-- pv_equiv track=rewrite | github.com/revtiraman/AdaptiveHybrid-RAG-System | advanced-hybrid-rag/backend/reasoning/literature_review_generator.py | generate
-- ===== SOURCE A (Python) =====
-- from collections import defaultdict
--
-- def generate(topic: str, papers: list[dict], sections: list[str] | None = None) -> str:
--     sections = sections or ["background", "methods", "results", "gaps"]
--     grouped = defaultdict(list)
--     for paper in papers:
--         grouped[paper.get("cluster", "general")].append(paper)
--
--     out = [f"# Literature Review: {topic}"]
--     for sec in sections:
--         out.append(f"\n## {sec.title()}")
--         for cluster, items in grouped.items():
--             out.append(f"\n### {cluster.title()}")
--             for item in items[:5]:
--                 out.append(f"- {item.get('title', 'Untitled')}: {item.get('summary', 'No summary available.')}")
--     return "\n".join(out)
-- ===== SOURCE B (Python) =====
-- def generate(topic: str, papers: list[dict], sections: list[str] | None = None) -> str:
--     sections = sections or ["background", "methods", "results", "gaps"]
--     # distinct cluster keys in first-occurrence order -- no grouping dict
--     keys = []
--     for p in papers:
--         k = p.get("cluster", "general")
--         if k not in keys:
--             keys.append(k)
--     # the section-invariant body: per cluster, re-scan papers, stop after 5 matches
--     body = []
--     for k in keys:
--         body.append("\n### " + k.title())
--         shown = 0
--         for p in papers:
--             if p.get("cluster", "general") == k:
--                 body.append("- %s: %s" % (p.get("title", "Untitled"),
--                                           p.get("summary", "No summary available.")))
--                 shown += 1
--                 if shown == 5:
--                     break
--     lines = ["# Literature Review: " + topic]
--     for sec in sections:
--         lines.append("\n## " + sec.title())
--         lines.extend(body)
--     return "\n".join(lines)
-- ===== Notes on version B (the rewrite author's own statement) =====
-- stated objective: alternative
-- what changed: B drops A's grouping dict entirely: it collects the distinct cluster keys in first-occurrence order, re-scans the paper list per cluster stopping after 5 matches, builds the section-invariant body once and splices it after each section header instead of re-walking every cluster and item per section.
import Mathlib
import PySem

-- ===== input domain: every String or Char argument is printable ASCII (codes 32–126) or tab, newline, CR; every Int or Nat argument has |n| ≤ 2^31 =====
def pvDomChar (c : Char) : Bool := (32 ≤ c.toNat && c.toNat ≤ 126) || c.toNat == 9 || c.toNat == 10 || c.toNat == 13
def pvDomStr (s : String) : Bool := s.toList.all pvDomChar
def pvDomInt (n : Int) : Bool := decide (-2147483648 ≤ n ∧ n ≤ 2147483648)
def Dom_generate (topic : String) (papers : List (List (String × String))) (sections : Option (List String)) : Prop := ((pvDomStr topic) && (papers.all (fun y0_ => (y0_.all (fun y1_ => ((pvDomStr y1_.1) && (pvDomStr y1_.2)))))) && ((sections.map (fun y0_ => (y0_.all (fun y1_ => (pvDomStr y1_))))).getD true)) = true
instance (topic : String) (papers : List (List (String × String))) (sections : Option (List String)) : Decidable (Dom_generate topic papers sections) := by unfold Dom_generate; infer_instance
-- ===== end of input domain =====

-- B drops A's grouping dict: it collects distinct cluster keys in first-occurrence order,
-- re-scans the paper list per cluster stopping after 5 matches, builds the section-invariant
-- body once and splices it after each section header (alternative algorithm, similar cost).

-- ----- shared helpers (ports of Python built-ins both versions call) -----

-- str.title(): hand-ported; exact on the ASCII domain (an alpha char is upcased after a
-- non-alpha char, downcased after an alpha char; other chars pass through).
def pyTitleChars : Bool → List Char → List Char
  | _, [] => []
  | prev, c :: cs =>
    if c.isAlpha then (if prev then c.toLower else c.toUpper) :: pyTitleChars true cs
    else c :: pyTitleChars false cs

def pyTitle (s : String) : String := String.ofList (pyTitleChars false s.toList)

-- paper.get(k, dflt) on a Python dict given as an association list
def paperGet (paper : List (String × String)) (k dflt : String) : String :=
  (PySem.Dict.ofList paper).getD k dflt

def defaultSections : List String := ["background", "methods", "results", "gaps"]

-- sections or ["background", ...] : None and the empty list are falsy
def effSections (sections : Option (List String)) : List String :=
  match sections with
  | none => defaultSections
  | some [] => defaultSections
  | some s => s

def clusterKey (p : List (String × String)) : String := paperGet p "cluster" "general"

def itemLine (it : List (String × String)) : String :=
  "- " ++ paperGet it "title" "Untitled" ++ ": " ++ paperGet it "summary" "No summary available."

-- ===== PORT A =====
def generate (topic : String) (papers : List (List (String × String))) (sections : Option (List String)) : String :=
  let secs := effSections sections
  -- grouped = defaultdict(list); grouped[paper.get("cluster","general")].append(paper)
  let grouped : PySem.Dict String (List (List (String × String))) :=
    papers.foldl (fun d p => d.modify (clusterKey p) [] (fun l => l ++ [p]))
      PySem.Dict.empty
  let out :=
    secs.foldl (fun acc sec =>
        grouped.items.foldl (fun acc2 ci =>
            (ci.2.take 5).foldl (fun acc3 it => acc3 ++ [itemLine it])
              (acc2 ++ ["\n### " ++ pyTitle ci.1]))
          (acc ++ ["\n## " ++ pyTitle sec]))
      ["# Literature Review: " ++ topic]
  PySem.Str.join "\n" out

-- ===== PORT B =====
-- inner loop of B: scan papers for cluster k, counting matches, break when shown == 5
def scanCluster (k : String) : List (List (String × String)) → Nat → List String
  | [], _ => []
  | p :: ps, shown =>
    if clusterKey p == k then
      itemLine p :: (if shown + 1 == 5 then [] else scanCluster k ps (shown + 1))
    else scanCluster k ps shown

def generate_alt (topic : String) (papers : List (List (String × String))) (sections : Option (List String)) : String :=
  let secs := effSections sections
  -- keys = []; for p in papers: if k not in keys: keys.append(k)
  let keys : PySem.Set String :=
    papers.foldl (fun ks p => PySem.Set.add ks (clusterKey p)) PySem.Set.empty
  -- the section-invariant body, built once
  let body := keys.flatMap (fun k => ("\n### " ++ pyTitle k) :: scanCluster k papers 0)
  let block := secs.flatMap (fun sec => ("\n## " ++ pyTitle sec) :: body)
  PySem.Str.join "\n" (("# Literature Review: " ++ topic) :: block)

-- ===== PRECONDITION & SPEC =====
def Spec_generate (topic : String) (papers : List (List (String × String))) (sections : Option (List String)) (out : String) : Prop := out = generate_alt topic papers sections
instance (topic : String) (papers : List (List (String × String))) (sections : Option (List String)) (out : String) : Decidable (Spec_generate topic papers sections out) := by unfold Spec_generate; infer_instance

-- ===== CLAIM =====
def Claim_equal_generate : Prop := ∀ (topic : String) (papers : List (List (String × String))) (sections : Option (List String)), Dom_generate topic papers sections → Spec_generate topic papers sections (generate topic papers sections)

-- ===== LEMMAS AND PROOFS =====

-- middle loop of A (clusters, with the item loop inside) = flatMap form
theorem mid_loop (cis : List (String × List (List (String × String)))) (acc : List String) :
    cis.foldl (fun acc2 ci =>
        (ci.2.take 5).foldl (fun acc3 it => acc3 ++ [itemLine it])
          (acc2 ++ ["\n### " ++ pyTitle ci.1])) acc
      = acc ++ cis.flatMap (fun ci => ("\n### " ++ pyTitle ci.1) :: (ci.2.take 5).map itemLine) := by
  induction cis generalizing acc with
  | nil => simp
  | cons c cs ih =>
    simp only [List.foldl_cons, List.flatMap_cons,
      PySem.List.foldl_append_singleton_eq_map]
    simp [List.flatMap_def]

-- outer loop of A (sections) = flatMap form
theorem outer_loop (secs : List String)
    (cis : List (String × List (List (String × String)))) (acc : List String) :
    secs.foldl (fun acc sec =>
        cis.foldl (fun acc2 ci =>
            (ci.2.take 5).foldl (fun acc3 it => acc3 ++ [itemLine it])
              (acc2 ++ ["\n### " ++ pyTitle ci.1]))
          (acc ++ ["\n## " ++ pyTitle sec])) acc
      = acc ++ secs.flatMap (fun sec => ("\n## " ++ pyTitle sec) ::
          cis.flatMap (fun ci => ("\n### " ++ pyTitle ci.1) :: (ci.2.take 5).map itemLine)) := by
  induction secs generalizing acc with
  | nil => simp
  | cons s ss ih =>
    simp only [List.foldl_cons, List.flatMap_cons, mid_loop]
    simp [List.flatMap_def]

-- A's grouped dict, characterised: items = distinct keys in first-occurrence order,
-- each paired with the filter of papers having that key
theorem grouped_items (papers : List (List (String × String))) :
    (papers.foldl (fun d p => d.modify (clusterKey p) [] (fun l => l ++ [p]))
      (PySem.Dict.empty : PySem.Dict String (List (List (String × String))))).items
    = (PySem.Set.ofList (papers.map clusterKey)).map
        (fun k => (k, papers.filter (fun p => clusterKey p == k))) := by
  set d := papers.foldl (fun d p => d.modify (clusterKey p) [] (fun l => l ++ [p]))
    (PySem.Dict.empty : PySem.Dict String (List (List (String × String)))) with hd
  have hnd : d.keys.Nodup := by
    rw [hd]
    exact PySem.Dict.nodup_keys_foldl_modify_key papers clusterKey []
      (fun d p => fun l => l ++ [p]) PySem.Dict.empty (by simp [PySem.Dict.empty])
  have hkeys : d.keys = PySem.Set.ofList (papers.map clusterKey) := by
    rw [hd, PySem.Dict.keys_foldl_modify_key]
    rw [show (PySem.Dict.empty : PySem.Dict String (List (List (String × String)))).keys = [] from rfl,
      PySem.Set.update_nil_left]
  have hval : ∀ k, d.getD k [] = papers.filter (fun p => clusterKey p == k) := by
    intro k
    have hfold : d = (papers.map (fun p => (clusterKey p, p))).foldl
        (fun d q => d.modify q.1 [] (fun l => l ++ [q.2])) PySem.Dict.empty := by
      rw [hd, List.foldl_map]
    rw [hfold, PySem.Dict.getD_foldl_modify_append]
    simp [List.filter_map, List.map_map, Function.comp_def]
  rw [PySem.Dict.items_eq_map_keys d hnd [], hkeys]
  exact List.map_congr_left (fun k _ => by rw [hval k])

-- B's key-collection loop builds exactly the distinct keys in first-occurrence order
theorem keys_loop (papers : List (List (String × String))) :
    papers.foldl (fun ks p => PySem.Set.add ks (clusterKey p)) PySem.Set.empty
      = PySem.Set.ofList (papers.map clusterKey) := by
  rw [← PySem.Set.update_map_eq_foldl_add]
  exact PySem.Set.update_nil_left _

-- B's counting scan = take (5 - shown) of the filter, for shown < 5
theorem scanCluster_eq (k : String) (papers : List (List (String × String))) :
    ∀ shown : Nat, shown < 5 →
    scanCluster k papers shown
      = ((papers.filter (fun p => clusterKey p == k)).take (5 - shown)).map itemLine := by
  induction papers with
  | nil => intro shown _; simp [scanCluster]
  | cons p ps ih =>
    intro shown hs
    simp only [scanCluster, List.filter_cons]
    by_cases h : clusterKey p == k
    · simp only [h, if_true]
      have htake : (5 - shown) = (5 - (shown + 1)) + 1 := by omega
      rw [htake, List.take_succ_cons, List.map_cons]
      by_cases h5 : shown + 1 = 5
      · simp [h5]
      · have h5' : (shown + 1 == 5) = false := by simp only [beq_eq_false_iff_ne, ne_eq]; omega
        simp only [h5', Bool.false_eq_true, if_false]
        rw [ih (shown + 1) (by omega)]
    · have hf : (clusterKey p == k) = false := by simp_all
      simp only [hf, Bool.false_eq_true, if_false]
      exact ih shown hs

-- ===== VERDICT =====
theorem generate_spec : Claim_equal_generate := by
  intro topic papers sections _
  show generate topic papers sections = generate_alt topic papers sections
  have hfun : (fun k => ("\n### " ++ pyTitle k) ::
        ((papers.filter (fun p => clusterKey p == k)).take 5).map itemLine)
      = (fun k => ("\n### " ++ pyTitle k) :: scanCluster k papers 0) :=
    funext (fun k => by rw [scanCluster_eq k papers 0 (by omega)])
  simp only [generate, generate_alt]
  rw [outer_loop, List.singleton_append, grouped_items, keys_loop, List.flatMap_map]
  simp only [hfun]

========================================================================

**WORK TASK**
Using the records above, select and copy every line that has the word "with".

**EXERCISE OUTPUT**
  match sections with
-- middle loop of A (clusters, with the item loop inside) = flatMap form
  induction cis generalizing acc with
  induction secs generalizing acc with
-- each paired with the filter of papers having that key
    (PySem.Dict.empty : PySem.Dict String (List (List (String × String)))) with hd
  induction papers with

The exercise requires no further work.